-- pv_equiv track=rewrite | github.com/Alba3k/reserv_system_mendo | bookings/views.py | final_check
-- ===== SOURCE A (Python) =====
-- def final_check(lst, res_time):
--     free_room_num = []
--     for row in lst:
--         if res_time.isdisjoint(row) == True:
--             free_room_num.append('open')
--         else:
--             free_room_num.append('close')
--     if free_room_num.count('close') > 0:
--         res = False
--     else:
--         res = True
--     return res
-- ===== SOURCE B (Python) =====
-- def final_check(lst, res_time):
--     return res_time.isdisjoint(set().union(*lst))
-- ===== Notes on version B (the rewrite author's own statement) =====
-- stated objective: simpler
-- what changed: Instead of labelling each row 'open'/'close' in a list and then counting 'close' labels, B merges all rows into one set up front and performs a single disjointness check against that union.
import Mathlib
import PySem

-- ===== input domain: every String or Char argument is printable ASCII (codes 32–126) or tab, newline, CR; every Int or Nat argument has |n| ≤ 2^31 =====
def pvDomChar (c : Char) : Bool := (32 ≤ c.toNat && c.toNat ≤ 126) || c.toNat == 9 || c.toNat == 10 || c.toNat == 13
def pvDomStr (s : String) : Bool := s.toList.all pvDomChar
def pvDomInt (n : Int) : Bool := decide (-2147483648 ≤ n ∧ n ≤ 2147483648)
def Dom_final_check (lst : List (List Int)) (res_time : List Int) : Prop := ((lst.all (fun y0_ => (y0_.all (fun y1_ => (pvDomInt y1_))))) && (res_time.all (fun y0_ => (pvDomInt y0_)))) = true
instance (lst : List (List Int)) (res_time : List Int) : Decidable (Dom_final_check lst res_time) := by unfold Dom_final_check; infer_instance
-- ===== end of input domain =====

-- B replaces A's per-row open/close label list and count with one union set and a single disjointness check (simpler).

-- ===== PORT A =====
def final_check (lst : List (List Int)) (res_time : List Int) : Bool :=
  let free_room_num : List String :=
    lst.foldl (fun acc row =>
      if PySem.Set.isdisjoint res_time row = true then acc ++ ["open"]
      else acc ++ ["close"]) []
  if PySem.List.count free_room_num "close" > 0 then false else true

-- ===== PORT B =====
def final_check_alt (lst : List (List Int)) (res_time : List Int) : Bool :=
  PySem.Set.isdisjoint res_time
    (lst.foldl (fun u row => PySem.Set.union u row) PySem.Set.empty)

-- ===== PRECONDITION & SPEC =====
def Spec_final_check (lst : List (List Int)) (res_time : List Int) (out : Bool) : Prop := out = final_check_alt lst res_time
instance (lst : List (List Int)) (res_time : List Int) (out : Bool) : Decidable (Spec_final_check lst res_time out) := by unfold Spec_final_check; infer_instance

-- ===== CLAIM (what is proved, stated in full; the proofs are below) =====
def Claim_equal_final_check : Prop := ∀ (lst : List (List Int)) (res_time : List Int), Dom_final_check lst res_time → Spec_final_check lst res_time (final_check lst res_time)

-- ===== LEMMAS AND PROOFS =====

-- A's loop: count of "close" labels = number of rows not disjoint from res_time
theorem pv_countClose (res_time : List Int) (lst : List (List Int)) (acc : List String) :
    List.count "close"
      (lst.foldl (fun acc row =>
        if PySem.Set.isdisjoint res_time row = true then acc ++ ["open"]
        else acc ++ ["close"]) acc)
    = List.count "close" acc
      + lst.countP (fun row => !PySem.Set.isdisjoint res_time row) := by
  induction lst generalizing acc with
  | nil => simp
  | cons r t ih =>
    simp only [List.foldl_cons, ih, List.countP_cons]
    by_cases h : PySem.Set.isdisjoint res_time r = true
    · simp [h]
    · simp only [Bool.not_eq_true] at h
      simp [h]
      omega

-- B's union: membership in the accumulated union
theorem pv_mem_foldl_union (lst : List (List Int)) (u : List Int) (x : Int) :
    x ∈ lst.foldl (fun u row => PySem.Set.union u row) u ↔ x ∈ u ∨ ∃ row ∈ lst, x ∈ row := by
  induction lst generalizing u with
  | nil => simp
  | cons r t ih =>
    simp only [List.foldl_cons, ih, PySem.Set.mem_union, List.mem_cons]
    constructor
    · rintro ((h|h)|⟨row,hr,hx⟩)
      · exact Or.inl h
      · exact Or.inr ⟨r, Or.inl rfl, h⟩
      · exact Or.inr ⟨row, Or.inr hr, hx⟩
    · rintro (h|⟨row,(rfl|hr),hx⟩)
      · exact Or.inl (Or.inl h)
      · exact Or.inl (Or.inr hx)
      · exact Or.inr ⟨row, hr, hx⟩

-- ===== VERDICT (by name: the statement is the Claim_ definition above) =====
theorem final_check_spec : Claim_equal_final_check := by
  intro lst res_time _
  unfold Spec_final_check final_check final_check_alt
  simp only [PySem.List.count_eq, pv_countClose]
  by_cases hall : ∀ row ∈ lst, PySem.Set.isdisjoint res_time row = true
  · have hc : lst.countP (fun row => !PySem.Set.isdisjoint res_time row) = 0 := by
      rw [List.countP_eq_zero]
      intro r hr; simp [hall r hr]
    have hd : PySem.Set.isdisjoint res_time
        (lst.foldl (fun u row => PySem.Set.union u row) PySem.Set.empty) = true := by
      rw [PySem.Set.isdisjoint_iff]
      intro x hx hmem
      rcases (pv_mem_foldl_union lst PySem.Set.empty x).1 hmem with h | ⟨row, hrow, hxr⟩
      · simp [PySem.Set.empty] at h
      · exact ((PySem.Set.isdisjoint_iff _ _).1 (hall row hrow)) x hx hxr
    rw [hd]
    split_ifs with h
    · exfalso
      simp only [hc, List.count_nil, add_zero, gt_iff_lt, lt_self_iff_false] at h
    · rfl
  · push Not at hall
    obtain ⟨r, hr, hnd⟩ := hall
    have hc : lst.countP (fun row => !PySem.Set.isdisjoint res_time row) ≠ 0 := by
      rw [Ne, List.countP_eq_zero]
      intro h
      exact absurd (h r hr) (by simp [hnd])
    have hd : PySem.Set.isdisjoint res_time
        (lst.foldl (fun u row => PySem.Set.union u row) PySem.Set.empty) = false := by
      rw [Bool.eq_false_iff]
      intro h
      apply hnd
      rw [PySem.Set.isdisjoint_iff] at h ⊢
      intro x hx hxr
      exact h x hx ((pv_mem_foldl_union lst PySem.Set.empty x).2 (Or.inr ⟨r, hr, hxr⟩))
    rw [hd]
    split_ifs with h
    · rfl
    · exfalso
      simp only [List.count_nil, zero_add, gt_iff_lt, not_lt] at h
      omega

□ □ □ □ □

* **Problem to solve**
Please give back exactly the lines of this listing beginning at the line with "def Dom_final_check (lst" and ending with the line with "[Bool.not_eq_true] at h", both included, and nothing else.

* **Task solution**
def Dom_final_check (lst : List (List Int)) (res_time : List Int) : Prop := ((lst.all (fun y0_ => (y0_.all (fun y1_ => (pvDomInt y1_))))) && (res_time.all (fun y0_ => (pvDomInt y0_)))) = true
instance (lst : List (List Int)) (res_time : List Int) : Decidable (Dom_final_check lst res_time) := by unfold Dom_final_check; infer_instance
-- ===== end of input domain =====

-- B replaces A's per-row open/close label list and count with one union set and a single disjointness check (simpler).

-- ===== PORT A =====
def final_check (lst : List (List Int)) (res_time : List Int) : Bool :=
  let free_room_num : List String :=
    lst.foldl (fun acc row =>
      if PySem.Set.isdisjoint res_time row = true then acc ++ ["open"]
      else acc ++ ["close"]) []
  if PySem.List.count free_room_num "close" > 0 then false else true

-- ===== PORT B =====
def final_check_alt (lst : List (List Int)) (res_time : List Int) : Bool :=
  PySem.Set.isdisjoint res_time
    (lst.foldl (fun u row => PySem.Set.union u row) PySem.Set.empty)

-- ===== PRECONDITION & SPEC =====
def Spec_final_check (lst : List (List Int)) (res_time : List Int) (out : Bool) : Prop := out = final_check_alt lst res_time
instance (lst : List (List Int)) (res_time : List Int) (out : Bool) : Decidable (Spec_final_check lst res_time out) := by unfold Spec_final_check; infer_instance

-- ===== CLAIM (what is proved, stated in full; the proofs are below) =====
def Claim_equal_final_check : Prop := ∀ (lst : List (List Int)) (res_time : List Int), Dom_final_check lst res_time → Spec_final_check lst res_time (final_check lst res_time)

-- ===== LEMMAS AND PROOFS =====

-- A's loop: count of "close" labels = number of rows not disjoint from res_time
theorem pv_countClose (res_time : List Int) (lst : List (List Int)) (acc : List String) :
    List.count "close"
      (lst.foldl (fun acc row =>
        if PySem.Set.isdisjoint res_time row = true then acc ++ ["open"]
        else acc ++ ["close"]) acc)
    = List.count "close" acc
      + lst.countP (fun row => !PySem.Set.isdisjoint res_time row) := by
  induction lst generalizing acc with
  | nil => simp
  | cons r t ih =>
    simp only [List.foldl_cons, ih, List.countP_cons]
    by_cases h : PySem.Set.isdisjoint res_time r = true
    · simp [h]
    · simp only [Bool.not_eq_true] at h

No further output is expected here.